→ WHAT THE TASK REQUIRES
Among the records that follow, set down only the lines from the one containing "induction ks generalizing acc with" to the one containing "[pvLoop1, hex, hm]", both included, exactly.

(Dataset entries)

-- pv_equiv track=rewrite | github.com/toddleb/prizym | spmedge/src/estimator/spm_estimator.py | _map_category_to_estimator
-- ===== SOURCE A (Python) =====
-- from typing import Dict, List, Tuple, Optional, Union
--
-- def _map_category_to_estimator(comm_plan_category: str) -> Optional[str]:
--     """
--     Map communication plan category to estimator category.
--
--     Args:
--         comm_plan_category: Category from communication plan
--
--     Returns:
--         Mapped estimator category or None if no match
--     """
--     category_mapping = {
--         # Configuration mappings
--         'Sales Planning': 'Configuration',
--         'Sales Hierarchies': 'Configuration',
--         'Sales Role': 'Configuration',
--         'Sales Plan': 'Configuration',
--         'Territory': 'Configuration',
--         'Quota': 'Configuration',
--         'Data Classification': 'Configuration',
--
--         # Incentive Compensation mappings
--         'Incentive Compensation': 'Configuration',
--         'Sales Crediting': 'Configuration',
--         'Performance Measurements': 'Configuration',
--         'Measurement Attainments': 'Configuration',
--         'Incentives': 'Configuration',
--         'Compensation': 'Configuration',
--         'Earnings': 'Configuration',
--         'Payments': 'Configuration',
--
--         # Data Integration mappings
--         'Data Integration': 'Data Integration',
--         'Import': 'Data Integration',
--         'Export': 'Data Integration',
--         'ETL': 'Data Integration',
--         'API': 'Data Integration',
--         'File': 'Data Integration',
--
--         # Reporting mappings
--         'Reports': 'Reporting',
--         'Reporting': 'Reporting',
--         'Analytics': 'Reporting',
--         'Dashboard': 'Reporting',
--         'Visualizations': 'Reporting',
--         'Sales Intelligence': 'Reporting',
--         'Sales Insights': 'Reporting',
--
--         # Workflow mappings
--         'Workflow': 'Workflow',
--         'Process': 'Workflow',
--         'Approval': 'Workflow',
--         'State Transition': 'Workflow',
--
--         # Change Management mappings
--         'Change Management': 'Change Management',
--         'Training': 'Change Management',
--         'Communication': 'Change Management',
--         'Adoption': 'Change Management',
--
--         # Release Management mappings
--         'Release': 'Release Management',
--         'Deployment': 'Release Management',
--         'Migration': 'Release Management',
--
--         # Vendor Support mappings
--         'Vendor': 'Vendor Support',
--         'Support': 'Vendor Support',
--         'SSO': 'Vendor Support',
--         'Performance': 'Vendor Support',
--         'Testing': 'Vendor Support'
--     }
--
--     # Look for exact match first
--     for key, value in category_mapping.items():
--         if key.lower() == comm_plan_category.lower():
--             return value
--
--     # If no exact match, try partial match
--     for key, value in category_mapping.items():
--         if key.lower() in comm_plan_category.lower() or comm_plan_category.lower() in key.lower():
--             return value
--
--     # Default to Configuration if no match is found
--     return 'Configuration'
-- ===== SOURCE B (Python) =====
-- from typing import Optional
--
-- # Keys pre-lowered and grouped by their estimator category, in the original
-- # dict's order (the dict lists each category's keys contiguously).
-- _GROUPS = [
--     ("Configuration",
--      ["sales planning", "sales hierarchies", "sales role", "sales plan",
--       "territory", "quota", "data classification", "incentive compensation",
--       "sales crediting", "performance measurements", "measurement attainments",
--       "incentives", "compensation", "earnings", "payments"]),
--     ("Data Integration",
--      ["data integration", "import", "export", "etl", "api", "file"]),
--     ("Reporting",
--      ["reports", "reporting", "analytics", "dashboard", "visualizations",
--       "sales intelligence", "sales insights"]),
--     ("Workflow",
--      ["workflow", "process", "approval", "state transition"]),
--     ("Change Management",
--      ["change management", "training", "communication", "adoption"]),
--     ("Release Management",
--      ["release", "deployment", "migration"]),
--     ("Vendor Support",
--      ["vendor", "support", "sso", "performance", "testing"]),
-- ]
--
--
-- def _map_category_to_estimator(comm_plan_category: str) -> Optional[str]:
--     """Single pass over pre-lowered grouped keys: exact match returns at once,
--     the first partial match is remembered."""
--     needle = comm_plan_category.lower()
--     partial = None
--     for value, keys in _GROUPS:
--         for k in keys:
--             if k == needle:
--                 return value
--             if partial is None and (k in needle or needle in k):
--                 partial = value
--     return partial if partial is not None else 'Configuration'
-- ===== Notes on version B (the rewrite author's own statement) =====
-- stated objective: faster
-- what changed: Restructures the flat dict into a pre-lowered list of (category, keys) groups and replaces A's two sequential full scans (exact pass, then partial pass, re-lowering every key and the input each comparison) by a single nested pass that lowers the input once and remembers only the first partial match.
import Mathlib
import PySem

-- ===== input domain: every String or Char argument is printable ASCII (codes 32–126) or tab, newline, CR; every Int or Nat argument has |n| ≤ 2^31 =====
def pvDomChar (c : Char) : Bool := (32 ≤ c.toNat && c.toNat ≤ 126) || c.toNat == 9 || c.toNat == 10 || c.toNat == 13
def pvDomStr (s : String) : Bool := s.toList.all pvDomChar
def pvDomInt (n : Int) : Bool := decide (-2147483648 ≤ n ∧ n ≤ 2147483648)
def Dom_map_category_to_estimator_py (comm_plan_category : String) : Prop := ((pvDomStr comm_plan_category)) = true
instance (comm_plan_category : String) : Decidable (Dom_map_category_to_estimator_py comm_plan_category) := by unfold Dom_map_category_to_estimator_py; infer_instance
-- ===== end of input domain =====

-- B regroups the dict into a pre-lowered (category, keys) table and fuses A's two full
-- scans into one nested pass that remembers the first partial match; constant-factor faster.

-- ===== PORT A =====
def pvMapping : List (String × String) :=
  [("Sales Planning", "Configuration"),
  ("Sales Hierarchies", "Configuration"),
  ("Sales Role", "Configuration"),
  ("Sales Plan", "Configuration"),
  ("Territory", "Configuration"),
  ("Quota", "Configuration"),
  ("Data Classification", "Configuration"),
  ("Incentive Compensation", "Configuration"),
  ("Sales Crediting", "Configuration"),
  ("Performance Measurements", "Configuration"),
  ("Measurement Attainments", "Configuration"),
  ("Incentives", "Configuration"),
  ("Compensation", "Configuration"),
  ("Earnings", "Configuration"),
  ("Payments", "Configuration"),
  ("Data Integration", "Data Integration"),
  ("Import", "Data Integration"),
  ("Export", "Data Integration"),
  ("ETL", "Data Integration"),
  ("API", "Data Integration"),
  ("File", "Data Integration"),
  ("Reports", "Reporting"),
  ("Reporting", "Reporting"),
  ("Analytics", "Reporting"),
  ("Dashboard", "Reporting"),
  ("Visualizations", "Reporting"),
  ("Sales Intelligence", "Reporting"),
  ("Sales Insights", "Reporting"),
  ("Workflow", "Workflow"),
  ("Process", "Workflow"),
  ("Approval", "Workflow"),
  ("State Transition", "Workflow"),
  ("Change Management", "Change Management"),
  ("Training", "Change Management"),
  ("Communication", "Change Management"),
  ("Adoption", "Change Management"),
  ("Release", "Release Management"),
  ("Deployment", "Release Management"),
  ("Migration", "Release Management"),
  ("Vendor", "Vendor Support"),
  ("Support", "Vendor Support"),
  ("SSO", "Vendor Support"),
  ("Performance", "Vendor Support"),
  ("Testing", "Vendor Support")]

-- first loop of A: exact match on lowered strings
def pvLoop1 (s : String) : List (String × String) → Option String
  | [] => none
  | (k, v) :: t =>
    if PySem.Str.lower k == PySem.Str.lower s then some v else pvLoop1 s t

-- second loop of A: partial (substring either way) match on lowered strings
def pvLoop2 (s : String) : List (String × String) → Option String
  | [] => none
  | (k, v) :: t =>
    if PySem.Str.isIn (PySem.Str.lower k) (PySem.Str.lower s)
       || PySem.Str.isIn (PySem.Str.lower s) (PySem.Str.lower k) then some v
    else pvLoop2 s t

def map_category_to_estimator_py (comm_plan_category : String) : Option String :=
  match pvLoop1 comm_plan_category pvMapping with
  | some v => some v
  | none =>
    match pvLoop2 comm_plan_category pvMapping with
    | some v => some v
    | none => some "Configuration"

-- ===== PORT B =====
-- the table of Source B: keys pre-lowered, grouped contiguously by estimator category
def pvGroups : List (String × List String) :=
  [("Configuration",
    ["sales planning", "sales hierarchies", "sales role", "sales plan",
     "territory", "quota", "data classification", "incentive compensation",
     "sales crediting", "performance measurements", "measurement attainments",
     "incentives", "compensation", "earnings", "payments"]),
   ("Data Integration",
    ["data integration", "import", "export", "etl", "api", "file"]),
   ("Reporting",
    ["reports", "reporting", "analytics", "dashboard", "visualizations",
     "sales intelligence", "sales insights"]),
   ("Workflow",
    ["workflow", "process", "approval", "state transition"]),
   ("Change Management",
    ["change management", "training", "communication", "adoption"]),
   ("Release Management",
    ["release", "deployment", "migration"]),
   ("Vendor Support",
    ["vendor", "support", "sso", "performance", "testing"])]

-- inner loop over one group's keys: Sum.inl = early return (exact match),
-- Sum.inr = continue with the (possibly updated) first-partial accumulator
def pvInnerB (needle v : String) (acc : Option String) : List String → Option String ⊕ Option String
  | [] => Sum.inr acc
  | k :: t =>
    if k == needle then Sum.inl (some v)
    else pvInnerB needle v
      (if acc.isNone && (PySem.Str.isIn k needle || PySem.Str.isIn needle k)
       then some v else acc) t

-- outer loop over the groups
def pvOuterB (needle : String) (acc : Option String) : List (String × List String) → Option String
  | [] => some (acc.getD "Configuration")
  | (v, ks) :: t =>
    match pvInnerB needle v acc ks with
    | Sum.inl r => r
    | Sum.inr acc' => pvOuterB needle acc' t

def map_category_to_estimator_py_alt (comm_plan_category : String) : Option String :=
  pvOuterB (PySem.Str.lower comm_plan_category) none pvGroups

-- ===== PRECONDITION & SPEC =====
def Spec_map_category_to_estimator_py (comm_plan_category : String) (out : Option String) : Prop := out = map_category_to_estimator_py_alt comm_plan_category
instance (comm_plan_category : String) (out : Option String) : Decidable (Spec_map_category_to_estimator_py comm_plan_category out) := by unfold Spec_map_category_to_estimator_py; infer_instance

-- ===== CLAIM (what is proved, stated in full; the proofs are below) =====
def Claim_equal_map_category_to_estimator_py : Prop := ∀ (comm_plan_category : String), Dom_map_category_to_estimator_py comm_plan_category → Spec_map_category_to_estimator_py comm_plan_category (map_category_to_estimator_py comm_plan_category)

-- ===== LEMMAS AND PROOFS =====

-- proof-only reference form: one fused pass over an already-lowered flat pair list
def pvFused (needle : String) (acc : Option String) : List (String × String) → Option String
  | [] => some (acc.getD "Configuration")
  | (k, v) :: t =>
    if k == needle then some v
    else pvFused needle
      (if acc.isNone && (PySem.Str.isIn k needle || PySem.Str.isIn needle k)
       then some v else acc) t

-- flatten a group into lowered (key, value) pairs
def pvFlat (g : String × List String) : List (String × String) :=
  g.2.map (fun k => (k, g.1))

-- the nested B loop equals the fused pass over the flattened table
theorem pvOuterB_eq_fused (needle : String) (acc : Option String)
    (gs : List (String × List String)) :
    pvOuterB needle acc gs = pvFused needle acc (gs.flatMap pvFlat) := by
  induction gs generalizing acc with
  | nil => simp [pvOuterB, pvFused]
  | cons g t ih =>
    obtain ⟨v, ks⟩ := g
    induction ks generalizing acc with
    | nil => simpa [pvOuterB, pvInnerB, pvFlat] using ih acc
    | cons k kt ihk =>
      by_cases h : (k == needle) = true
      · simp [pvOuterB, pvInnerB, pvFlat, pvFused, h]
      · have := ihk (if acc.isNone && (PySem.Str.isIn k needle || PySem.Str.isIn needle k)
            then some v else acc)
        simp only [pvOuterB, pvInnerB, h] at this ⊢
        simpa [pvFlat, pvFused, h] using this

-- the fused pass over lowered pairs computes A's "exact, else acc-or-first-partial, else default"
theorem pvFused_eq (s : String) (m : List (String × String)) (acc : Option String) :
    pvFused (PySem.Str.lower s) acc (m.map (fun p => (PySem.Str.lower p.1, p.2))) =
      (match pvLoop1 s m with
       | some v => some v
       | none => some ((acc.orElse (fun _ => pvLoop2 s m)).getD "Configuration")) := by
  induction m generalizing acc with
  | nil => cases acc <;> simp [pvFused, pvLoop1, pvLoop2, Option.orElse]
  | cons p t ih =>
    obtain ⟨k, v⟩ := p
    by_cases hex : (PySem.Str.lower k == PySem.Str.lower s) = true
    · simp [pvFused, pvLoop1, hex]
    · rw [show pvFused (PySem.Str.lower s) acc
            (((k, v) :: t).map (fun p => (PySem.Str.lower p.1, p.2))) =
          pvFused (PySem.Str.lower s)
            (if acc.isNone && (PySem.Str.isIn (PySem.Str.lower k) (PySem.Str.lower s)
                || PySem.Str.isIn (PySem.Str.lower s) (PySem.Str.lower k))
             then some v else acc) (t.map (fun p => (PySem.Str.lower p.1, p.2))) from by
        simp [pvFused, hex]]
      rw [ih]
      cases acc with
      | some a => simp [pvLoop1, hex, Option.orElse]
      | none =>
        cases hm : pvLoop1 s t with
        | some w => simp [pvLoop1, hex, hm]
        | none =>
          simp only [pvLoop1, pvLoop2, hex, hm, Option.orElse]
          split_ifs <;> simp_all

-- B's concrete table is exactly A's mapping with keys lowered
theorem pvGroups_flat :
    pvGroups.flatMap pvFlat = pvMapping.map (fun p => (PySem.Str.lower p.1, p.2)) := by
  decide

-- ===== VERDICT (by name: the statement is the Claim_ definition above) =====
theorem map_category_to_estimator_py_spec : Claim_equal_map_category_to_estimator_py := by
  intro s _
  unfold Spec_map_category_to_estimator_py map_category_to_estimator_py map_category_to_estimator_py_alt
  rw [pvOuterB_eq_fused, pvGroups_flat, pvFused_eq]
  cases h1 : pvLoop1 s pvMapping with
  | some v => simp
  | none =>
    cases h2 : pvLoop2 s pvMapping with
    | some v => simp [Option.orElse]
    | none => simp [Option.orElse]
-- pv_equiv track=rewrite | github.com/uqwhua/TEA | load_data.py | transform_triple2seq
-- ===== SOURCE A (Python) =====
-- def transform_triple2seq(att_triples, language, concate_values=False):
--     # ent_id_seq = [ent1_id, ent2_id, ent3_id...]
--     # prop_num = [ent1_num_prop, ent2_num_prop...]
--     # att_id_seq = [[ent1_prop1_id, ent1_prop2_id, ...]...]
--     # value_seq = [[ent1_value1, ent1_value2, ...]...]
--     # Fixme: select the first 20 attributes
--     # Fixme: Original average property number 26 --> only one property average property number 15.9 --> top 20 property 10.09
--     if language in {'zh', 'en', 'ja', 'fr'}:
--         top_k_att = 20
--     else:
--         top_k_att = 3
--     ent_id_seq = []
--     prop2value_seq = []
--     for ent_id, value, att_id in att_triples:
--         if len(ent_id_seq) == 0:
--             ent_id_seq.append(ent_id)
--             prop2value_seq.append(dict())
--         if ent_id != ent_id_seq[-1]:
--             ent_id_seq.append(ent_id)
--             prop2value_seq.append(dict())
--         if not concate_values:
--             prop2value_seq[-1][att_id] = value
--         else:
--             if att_id in prop2value_seq[-1]:
--                 prop2value_seq[-1][att_id] += '. ' + value
--             else:
--                 prop2value_seq[-1][att_id] = value
--     att_id_seq = []
--     value_seq = []
--     for prop2value in prop2value_seq:
--         att_ids, values = zip(*list(prop2value.items()))
--         assert len(values) == len(att_ids)
--         att_id_seq.append(att_ids[:top_k_att])
--         value_seq.append(values[:top_k_att])
--     return ent_id_seq, att_id_seq, value_seq
-- ===== SOURCE B (Python) =====
-- def transform_triple2seq(att_triples, language, concate_values=False):
--     # Runs of equal entity ids are located by index scanning; each run's attribute
--     # order is the first-occurrence dedup of its att_ids, and each value is recomputed
--     # per key (last occurrence, or a '. '-join of all occurrences): no dict is built.
--     top_k_att = 20 if language in {'zh', 'en', 'ja', 'fr'} else 3
--     ent_id_seq, att_id_seq, value_seq = [], [], []
--     i, n = 0, len(att_triples)
--     while i < n:
--         j = i + 1
--         while j < n and att_triples[j][0] == att_triples[i][0]:
--             j += 1
--         run = att_triples[i:j]
--         keys = []
--         for _, _, a in run:
--             if a not in keys:
--                 keys.append(a)
--         keys = keys[:top_k_att]
--         if concate_values:
--             vals = tuple('. '.join(v for _, v, a in run if a == k) for k in keys)
--         else:
--             vals = tuple(next(v for _, v, a in reversed(run) if a == k) for k in keys)
--         ent_id_seq.append(run[0][0])
--         att_id_seq.append(tuple(keys))
--         value_seq.append(vals)
--         i = j
--     return ent_id_seq, att_id_seq, value_seq
-- ===== Notes on version B (the rewrite author's own statement) =====
-- stated objective: alternative
-- what changed: Instead of A's fold that tracks ent_id_seq[-1] and mutates the last dict in a growing list of dicts (then a second loop unzipping every dict's items), B builds no dict at all: it segments consecutive same-entity runs by index, dedups each run's att_ids by first occurrence, and recomputes each value per key directly from the run (last occurrence, or a '. '-join of all occurrences when concate_values).
import Mathlib
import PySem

→ YOUR RESPONSE
    induction ks generalizing acc with
    | nil => simpa [pvOuterB, pvInnerB, pvFlat] using ih acc
    | cons k kt ihk =>
      by_cases h : (k == needle) = true
      · simp [pvOuterB, pvInnerB, pvFlat, pvFused, h]
      · have := ihk (if acc.isNone && (PySem.Str.isIn k needle || PySem.Str.isIn needle k)
            then some v else acc)
        simp only [pvOuterB, pvInnerB, h] at this ⊢
        simpa [pvFlat, pvFused, h] using this

-- the fused pass over lowered pairs computes A's "exact, else acc-or-first-partial, else default"
theorem pvFused_eq (s : String) (m : List (String × String)) (acc : Option String) :
    pvFused (PySem.Str.lower s) acc (m.map (fun p => (PySem.Str.lower p.1, p.2))) =
      (match pvLoop1 s m with
       | some v => some v
       | none => some ((acc.orElse (fun _ => pvLoop2 s m)).getD "Configuration")) := by
  induction m generalizing acc with
  | nil => cases acc <;> simp [pvFused, pvLoop1, pvLoop2, Option.orElse]
  | cons p t ih =>
    obtain ⟨k, v⟩ := p
    by_cases hex : (PySem.Str.lower k == PySem.Str.lower s) = true
    · simp [pvFused, pvLoop1, hex]
    · rw [show pvFused (PySem.Str.lower s) acc
            (((k, v) :: t).map (fun p => (PySem.Str.lower p.1, p.2))) =
          pvFused (PySem.Str.lower s)
            (if acc.isNone && (PySem.Str.isIn (PySem.Str.lower k) (PySem.Str.lower s)
                || PySem.Str.isIn (PySem.Str.lower s) (PySem.Str.lower k))
             then some v else acc) (t.map (fun p => (PySem.Str.lower p.1, p.2))) from by
        simp [pvFused, hex]]
      rw [ih]
      cases acc with
      | some a => simp [pvLoop1, hex, Option.orElse]
      | none =>
        cases hm : pvLoop1 s t with
        | some w => simp [pvLoop1, hex, hm]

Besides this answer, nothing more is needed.